The final model can explain 13.66% of the variation in Weight.
null.model1 <- glm(Weight_Gr ~ 1, data = birthweight)
full.model1 <- glm(Weight_Gr ~ MomWtGain + MomSmoke + Black + Ed +
Visit + Boy + Married + MomAge, data = birthweight)
# step wise AIC
step.AIC <- step(full.model1, scope = list(upper=null.model1),
direction="both",test="Chisq", trace = F)
summary(step.AIC) # MomWtGain MomSmoke Ed Boy MomAge
##
## Call:
## glm(formula = Weight_Gr ~ MomWtGain + MomSmoke + Ed + Boy + MomAge,
## data = birthweight)
##
## Deviance Residuals:
## Min 1Q Median 3Q Max
## -0.9024 -0.4275 -0.1402 0.4574 0.9183
##
## Coefficients:
## Estimate Std. Error t value Pr(>|t|)
## (Intercept) 0.553685 0.042684 12.972 < 2e-16 ***
## MomWtGain -0.008521 0.001813 -4.701 3.58e-06 ***
## MomSmoke1 0.180962 0.067414 2.684 0.00757 **
## Ed1 -0.082952 0.049023 -1.692 0.09142 .
## Boy1 -0.091813 0.047857 -1.919 0.05577 .
## MomAge -0.010081 0.004267 -2.363 0.01863 *
## ---
## Signif. codes: 0 '***' 0.001 '**' 0.01 '*' 0.05 '.' 0.1 ' ' 1
##
## (Dispersion parameter for gaussian family taken to be 0.2271311)
##
## Null deviance: 99.978 on 399 degrees of freedom
## Residual deviance: 89.490 on 394 degrees of freedom
## AIC: 550.21
##
## Number of Fisher Scoring iterations: 2
# step wise BIC
step.BIC <- step(full.model1, scope = list(upper=null.model1),
direction="both",test="Chisq", trace = F, k=log(nrow(birthweight)))

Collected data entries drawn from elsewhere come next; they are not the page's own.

-- pv_equiv track=rewrite | github.com/2018007956/Algorithm | programmers/고득점 Kit/해시/42577.py | solution
-- ===== SOURCE A (Python) =====
-- def solution(phone_book):
--     shortest_len = len(sorted(phone_book, key=len)[0])
--
--     new_phone_book = []
--     for x in phone_book:
--         new_phone_book.append(x[:shortest_len])
--
--     if len(set(new_phone_book))==len(phone_book):
--         return True
--     else:
--         return False
-- ===== SOURCE B (Python) =====
-- def solution(phone_book):
--     shortest_len = len(sorted(phone_book, key=len)[0])
--     t = sorted(x[:shortest_len] for x in phone_book)
--     return all(a != b for a, b in zip(t, t[1:]))
-- ===== Notes on version B (the rewrite author's own statement) =====
-- stated objective: alternative
-- what changed: Replaces the set-cardinality distinctness test (build all truncations, compare len(set(...)) with len(phone_book)) by sorting the truncated strings and scanning adjacent pairs for an equal neighbour.
import Mathlib
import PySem

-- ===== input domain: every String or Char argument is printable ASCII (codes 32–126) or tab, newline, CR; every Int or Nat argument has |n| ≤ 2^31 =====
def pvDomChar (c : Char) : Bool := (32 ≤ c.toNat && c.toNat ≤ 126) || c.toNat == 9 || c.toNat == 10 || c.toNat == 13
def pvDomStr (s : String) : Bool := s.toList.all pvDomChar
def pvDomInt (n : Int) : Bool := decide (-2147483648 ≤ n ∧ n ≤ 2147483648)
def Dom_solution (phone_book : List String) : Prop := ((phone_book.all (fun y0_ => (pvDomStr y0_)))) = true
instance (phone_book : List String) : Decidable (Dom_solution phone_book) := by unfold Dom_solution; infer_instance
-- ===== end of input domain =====

-- B replaces A's set-cardinality distinctness test by sort-then-adjacent-scan duplicate detection (alternative decomposition, same asymptotic cost).


-- ===== PORT A =====
def solution (phone_book : List String) : Bool :=
  let shortest_len : Int :=
    PySem.Str.len (PySem.List.pyGetD (PySem.List.sorted phone_book (fun x => PySem.Str.len x)) 0 "")
  let new_phone_book :=
    phone_book.foldl (fun acc x => acc ++ [PySem.Str.slice x none (some shortest_len)]) []
  if PySem.Set.len (PySem.Set.ofList new_phone_book) = (phone_book.length : Int) then true else false

-- ===== PORT B =====
def solution_alt (phone_book : List String) : Bool :=
  let shortest_len : Int :=
    PySem.Str.len (PySem.List.pyGetD (PySem.List.sorted phone_book (fun x => PySem.Str.len x)) 0 "")
  let t := PySem.List.sorted (phone_book.map (fun x => PySem.Str.slice x none (some shortest_len)))
             (fun s => s)
  (t.zip (PySem.List.slice t (some 1) none)).all (fun p => p.1 != p.2)

-- ===== PRECONDITION & SPEC =====
-- Pre_ excludes only the empty list, on which A raises IndexError at sorted(phone_book, key=len)[0] (B raises there too).
def Pre_solution (phone_book : List String) : Prop := phone_book ≠ []
instance (phone_book : List String) : Decidable (Pre_solution phone_book) := by unfold Pre_solution; infer_instance
def pvWitness_solution : List String := (["119", "97674223", "1195524421"])

def Spec_solution (phone_book : List String) (out : Bool) : Prop := out = solution_alt phone_book
instance (phone_book : List String) (out : Bool) : Decidable (Spec_solution phone_book out) := by unfold Spec_solution; infer_instance

-- ===== CLAIM (what is proved, stated in full; the proofs are below) =====
def Claim_equal_solution : Prop := ∀ (phone_book : List String), Dom_solution phone_book → Pre_solution phone_book → Spec_solution phone_book (solution phone_book)

-- ===== LEMMAS AND PROOFS =====

-- set(xs) (kept in first-occurrence order) is a sublist of xs: generalized over the foldl accumulator
theorem ofList_foldl_sublist {α : Type} [BEq α] (xs acc : List α) :
    ∃ ys, List.foldl PySem.Set.add acc xs = acc ++ ys ∧ ys.Sublist xs := by
  induction xs generalizing acc with
  | nil => exact ⟨[], by simp⟩
  | cons x xs ih =>
    by_cases h : acc.contains x = true
    · obtain ⟨ys, h1, h2⟩ := ih acc
      refine ⟨ys, ?_, h2.cons x⟩
      show List.foldl PySem.Set.add (PySem.Set.add acc x) xs = acc ++ ys
      rw [show PySem.Set.add acc x = acc by simp [PySem.Set.add, h]]
      exact h1
    · obtain ⟨ys, h1, h2⟩ := ih (acc ++ [x])
      refine ⟨x :: ys, ?_, h2.cons₂ x⟩
      show List.foldl PySem.Set.add (PySem.Set.add acc x) xs = acc ++ x :: ys
      rw [show PySem.Set.add acc x = acc ++ [x] by simp [PySem.Set.add, h]]
      simpa using h1

-- len(set(xs)) == len(xs) is exactly distinctness of xs (A's test)
theorem length_ofList_eq_iff {α : Type} [BEq α] [LawfulBEq α] (xs : List α) :
    (PySem.Set.ofList xs).length = xs.length ↔ xs.Nodup := by
  constructor
  · intro h
    have hs : PySem.Set.ofList xs = xs := by
      obtain ⟨ys, h1, h2⟩ := ofList_foldl_sublist xs []
      have hsub : (PySem.Set.ofList xs).Sublist xs := by
        simpa [PySem.Set.ofList, PySem.Set.empty, h1] using h2
      exact hsub.eq_of_length h
    rw [← hs]; exact PySem.Set.nodup_ofList xs
  · intro h; rw [PySem.Set.ofList_eq_self_of_nodup xs h]

-- on a ≤-sorted list, "no adjacent pair is equal" is exactly distinctness (B's test)
theorem adj_scan_iff_nodup (t : List String) (hp : t.Pairwise (· ≤ ·)) :
    ((t.zip t.tail).all (fun p => p.1 != p.2) = true) ↔ t.Nodup := by
  induction t with
  | nil => simp
  | cons a t ih =>
    cases t with
    | nil => simp
    | cons b r =>
      have hab : a ≤ b := (List.pairwise_cons.mp hp).1 b (by simp)
      have hbr : ∀ x ∈ r, b ≤ x := fun x hx =>
        (List.pairwise_cons.mp (List.pairwise_cons.mp hp).2).1 x hx
      have ih' := ih (List.pairwise_cons.mp hp).2
      simp only [List.tail_cons, List.zip_cons_cons, List.all_cons, Bool.and_eq_true, bne_iff_ne,
        ne_eq, List.nodup_cons, List.mem_cons] at ih' ⊢
      rw [ih']
      constructor
      · rintro ⟨hne, hnr, hr⟩
        refine ⟨fun hm => ?_, hnr, hr⟩
        rcases hm with h | h
        · exact hne h
        · exact hne (le_antisymm hab (hbr a h))
      · rintro ⟨hnm, hnr, hr⟩
        exact ⟨fun h => hnm (Or.inl h), hnr, hr⟩

-- the two tests agree on the truncated list m (n is len(phone_book), which equals len(m))
theorem solution_core (m : List String) (n : Int) (hn : n = (m.length : Int)) :
    (if PySem.Set.len (PySem.Set.ofList m) = n then true else false)
      = ((PySem.List.sorted m (fun s => s)).zip ((PySem.List.sorted m (fun s => s)).tail)).all
          (fun p => p.1 != p.2) := by
  have hper := PySem.List.sorted_perm m (fun s => s) false
  have hA : (PySem.Set.len (PySem.Set.ofList m) = n) ↔ m.Nodup := by
    rw [hn, show PySem.Set.len (PySem.Set.ofList m) = ((PySem.Set.ofList m).length : Int) from rfl,
      Int.natCast_inj]
    exact length_ofList_eq_iff m
  have hB := adj_scan_iff_nodup (PySem.List.sorted m (fun s => s))
    (PySem.List.sorted_pairwise m (fun s => s))
  rw [hper.nodup_iff] at hB
  rw [Bool.eq_iff_iff]
  constructor
  · intro h; split_ifs at h with hc
    exact hB.mpr (hA.mp hc)
  · intro h; rw [if_pos (hA.mpr (hB.mp h))]

-- ===== VERDICT (by name: the statement is the Claim_ definition above) =====
theorem solution_spec : Claim_equal_solution := by
  intro phone_book _ _
  unfold Spec_solution solution solution_alt
  simp only [PySem.List.foldl_append_singleton_eq_map, List.nil_append, PySem.List.slice_from_one]
  rw [solution_core _ _ (by simp)]
-- pv_equiv track=rewrite | github.com/rishikesha/ProgrammingProblems | Kattis/iforaneye.py | contractWord
-- ===== SOURCE A (Python) =====
-- import sys, os, re, string
-- from typing import Tuple, Dict
--
-- lookuptable = {
--     "at": "@",
--     "and": "&",
--     "one" : "1",
--     "won" : "1",
--     "to" : "2",
--     "too" : "2",
--     "two" : "2",
--     "for" : "4",
--     "four" : "4",
--     "bea" : 'b',
--     "be" : 'b',
--     "bee" : 'b',
--     "sea" : 'c',
--     "see" : 'c',
--     "eye" : 'i',
--     "oh" : 'o',
--     "owe" : 'o',
--     "are" : 'r',
--     "you" : "u",
--     "why" : 'y'
-- }
--
-- def getvalue(d : Dict[str, str], k : str) -> str:
--     if k in d.keys():
--         return d[k]
--     return k
--
-- def findLongestMatch(word : str) -> int:
--     for i in range(len(word),1,-1):
--         if word[:i].lower() in lookuptable.keys():
--             return i
--     return 1
--
-- def contractWord(word : str) -> str:
--     result = ""
--     while word != "":
--         i = findLongestMatch(word)
--         w = getvalue(lookuptable, word[0:i].lower())
--         if word[0] in string.ascii_uppercase:
--             w = w.capitalize()
--         result += w
--         word = word[i:]
--     return result
-- ===== SOURCE B (Python) =====
-- _TABLE = {
--     "at": "@", "and": "&", "one": "1", "won": "1", "to": "2", "too": "2",
--     "two": "2", "for": "4", "four": "4", "bea": 'b', "be": 'b', "bee": 'b',
--     "sea": 'c', "see": 'c', "eye": 'i', "oh": 'o', "owe": 'o', "are": 'r',
--     "you": "u", "why": 'y'
-- }
--
-- def _step(word, i):
--     # no table key is longer than 4 characters, so only windows of
--     # length 4, 3, 2 need to be probed (longest first)
--     for L in (4, 3, 2):
--         if i + L <= len(word):
--             v = _TABLE.get(word[i:i + L].lower())
--             if v is not None:
--                 return v, L
--     return word[i], 1
--
-- def contractWord(word):
--     out = []
--     i, n = 0, len(word)
--     while i < n:
--         rep, step = _step(word, i)
--         if word[i].isupper():
--             rep = rep.upper()
--         out.append(rep)
--         i += step
--     return ''.join(out)
-- ===== Notes on version B (the rewrite author's own statement) =====
-- stated objective: faster
-- what changed: B replaces A's per-step scan over every prefix length len(word)..2 (each prefix lowered and looked up) plus repeated word = word[i:] re-slicing by one index-based left-to-right pass that probes only windows of length 4, 3, 2 (the maximum table-key length) with dict.get and joins the pieces at the end.
import Mathlib
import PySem
-- pv_equiv track=rewrite | github.com/zhenfelix/OnlineJudgeCodings | LeetCode/面试题/面试题 08.13. 堆箱子.py | pileBox
-- ===== SOURCE A (Python) =====
-- from typing import List
--
-- class BIT:
--     def __init__(self,n,m):
--         self.tree = [[0]*(m+1) for _ in range(n+1)]
--         self.n, self.m = n, m
--
--     def query(self,qx,qy):
--         res = 0
--         x = qx
--         while x:
--             y = qy
--             while y:
--                 res = max(res, self.tree[x][y])
--                 y -= y&(-y)
--             x -= x&(-x)
--         return res
--
--     def update(self,qx,qy,val):
--         n, m = self.n, self.m
--         x = qx
--         while x <= n:
--             y = qy
--             while y <= m:
--                 self.tree[x][y] = max(self.tree[x][y], val)
--                 y += y&(-y)
--             x += x&(-x)
--
-- def pileBox(box: List[List[int]]) -> int:
--     box.sort(key=lambda x: (x[-1],-x[0],-x[1]))
--     w2id, d2id = {}, {}
--     ws = sorted(list(set([w for w,_,_ in box])))
--     for i, w in enumerate(ws,1):
--         w2id[w] = i
--     ds = sorted(list(set([d for _,d,_ in box])))
--     for i, d in enumerate(ds,1):
--         d2id[d] = i
--     n, m = len(ws), len(ds)
--     T = BIT(n,m)
--     res = 0
--     for w,d,h in box:
--         hsum = T.query(w2id[w]-1,d2id[d]-1)
--         T.update(w2id[w],d2id[d],hsum+h)
--         res = max(res,hsum+h)
--     return res
-- ===== SOURCE B (Python) =====
-- from typing import List
--
-- def pileBox(box: List[List[int]]) -> int:
--     # Classic O(n^2) longest-chain DP; sorts `box` in place with the same key as the original.
--     box.sort(key=lambda x: (x[-1], -x[0], -x[1]))
--     chains = []   # (w, d, best chain height ending with this box)
--     res = 0
--     for w, d, h in box:
--         best = 0
--         for wj, dj, vj in chains:
--             if wj < w and dj < d and vj > best:
--                 best = vj
--         chains.append((w, d, best + h))
--         if best + h > res:
--             res = best + h
--     return res
-- ===== Notes on version B (the rewrite author's own statement) =====
-- stated objective: simpler
-- what changed: B replaces A's coordinate compression plus 2D max-Fenwick (BIT) machinery by the classic quadratic longest-chain DP: after the identical in-place sort it scans, for each box, all earlier boxes with strictly smaller width and depth and keeps the best chain value, so the dictionaries and the Fenwick tree disappear.
import Mathlib
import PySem

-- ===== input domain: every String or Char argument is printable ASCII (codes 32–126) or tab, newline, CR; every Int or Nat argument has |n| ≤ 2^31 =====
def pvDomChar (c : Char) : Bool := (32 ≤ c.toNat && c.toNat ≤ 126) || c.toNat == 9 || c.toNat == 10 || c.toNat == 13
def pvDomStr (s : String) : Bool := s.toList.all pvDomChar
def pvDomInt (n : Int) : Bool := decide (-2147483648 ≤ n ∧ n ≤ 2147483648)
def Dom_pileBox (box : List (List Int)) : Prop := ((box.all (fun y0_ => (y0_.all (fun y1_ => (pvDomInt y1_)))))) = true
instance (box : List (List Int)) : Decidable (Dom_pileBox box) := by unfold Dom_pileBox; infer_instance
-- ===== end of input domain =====

-- B replaces A's coordinate-compressed 2D Fenwick (BIT) maximum structure by the classic
-- O(n²) longest-chain DP over the list sorted with the same key; same return value on Pre_.
-- (Python A and B both sort the argument list in place with the identical key, so the
-- observable mutation agrees; the equivalence proved here is about the return value.)

-- ===== PORT A =====

-- x & (-x), the lowbit of x (PySem.Int.band is Python-exact `&`)
def lowb (x : Int) : Int := PySem.Int.band x (-x)

-- termination helper for the BIT loops (cited in decreasing_by)
lemma lowb_pos_le (x : Int) (h : 0 < x) : 0 < lowb x ∧ lowb x ≤ x := by
  unfold lowb PySem.Int.band
  have h1 : (0:Int) ≤ x := by omega
  have h2 : ¬ (0:Int) ≤ -x := by omega
  rw [if_pos h1, if_neg h2]
  have := Nat.and_le_right (n := x.toNat) (m := (-(-x) - 1).toNat)
  omega

-- `while y:` of BIT.query; y stays ≥ 0 on every call made by pileBox, so the loop
-- condition is ported as 0 < y (for y < 0 the Python loop would not terminate).
def bitQueryY (tree : List (List Int)) (x y res : Int) : Int :=
  if 0 < y then
    bitQueryY tree x (y - lowb y)
      (max res (PySem.List.pyGetD (PySem.List.pyGetD tree x []) y 0))
  else res
termination_by y.toNat
decreasing_by have := lowb_pos_le y (by assumption); omega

summary(step.BIC) # MomWtGain MomSmoke MomAge
##
## Call:
## glm(formula = Weight_Gr ~ MomWtGain + MomSmoke + MomAge, data = birthweight)
##
## Deviance Residuals:
## Min 1Q Median 3Q Max
## -0.9252 -0.4393 -0.1846 0.4619 0.9235
##
## Coefficients:
## Estimate Std. Error t value Pr(>|t|)
## (Intercept) 0.468587 0.026060 17.981 < 2e-16 ***
## MomWtGain -0.008355 0.001820 -4.590 5.96e-06 ***
## MomSmoke1 0.192622 0.067614 2.849 0.00462 **
## MomAge -0.011069 0.004252 -2.603 0.00959 **
## ---
## Signif. codes: 0 '***' 0.001 '**' 0.01 '*' 0.05 '.' 0.1 ' ' 1
##
## (Dispersion parameter for gaussian family taken to be 0.2296022)
##
## Null deviance: 99.978 on 399 degrees of freedom
## Residual deviance: 90.922 on 396 degrees of freedom
## AIC: 552.57
##
## Number of Fisher Scoring iterations: 2
step.model.BIC <- glm(Weight_Gr ~ MomWtGain + MomSmoke + MomAge, data = birthweight)
InflPoints = which(cooks.distance(step.model.BIC) > 0.1)
InflPoints # No influential points found
## named integer(0)
summary(step.model.BIC)
##
## Call:
## glm(formula = Weight_Gr ~ MomWtGain + MomSmoke + MomAge, data = birthweight)
##
## Deviance Residuals:
## Min 1Q Median 3Q Max
## -0.9252 -0.4393 -0.1846 0.4619 0.9235
##
## Coefficients:
## Estimate Std. Error t value Pr(>|t|)
## (Intercept) 0.468587 0.026060 17.981 < 2e-16 ***
## MomWtGain -0.008355 0.001820 -4.590 5.96e-06 ***
## MomSmoke1 0.192622 0.067614 2.849 0.00462 **
## MomAge -0.011069 0.004252 -2.603 0.00959 **
## ---
## Signif. codes: 0 '***' 0.001 '**' 0.01 '*' 0.05 '.' 0.1 ' ' 1
##
## (Dispersion parameter for gaussian family taken to be 0.2296022)
##
## Null deviance: 99.978 on 399 degrees of freedom
## Residual deviance: 90.922 on 396 degrees of freedom
## AIC: 552.57
##
## Number of Fisher Scoring iterations: 2
This model uses 400 observations.
length(birthweight$Weight_Gr[birthweight$Weight_Gr == 1])/nrow(birthweight)
## [1] 0.4925
Low birthweight infants represent the 49,25% of the observations.
fit.prob <- predict(step.model.BIC, type = "response")
pred.class <- ifelse(fit.prob > 0.4925, 1, 0)
mean(birthweight$Weight_Gr != pred.class)
## [1] 0.355
The misclassification rate is 35.5%.
hoslem.test(step.model.BIC$y, fitted(step.model.BIC), g=10)
##
## Hosmer and Lemeshow goodness of fit (GOF) test
##
## data: step.model.BIC$y, fitted(step.model.BIC)
## X-squared = 11.554, df = 8, p-value = 0.1722
The p-value of the Hosmer and Lemeshow goodness of fit (GOF) test is less greater than 0.05, so we cannot reject the null hypothesis. We can assume that the model is not poor fit.
The conclusions of the two analyses support and complement each other. For instance, they both shows that smoking moms’ infants have lower weight to an extent that enhance the likehood of having low birthweight babies.
Based on the results, I suggest to pregnant women not to smoke in order to lower of the chance of having a low birthweight infant.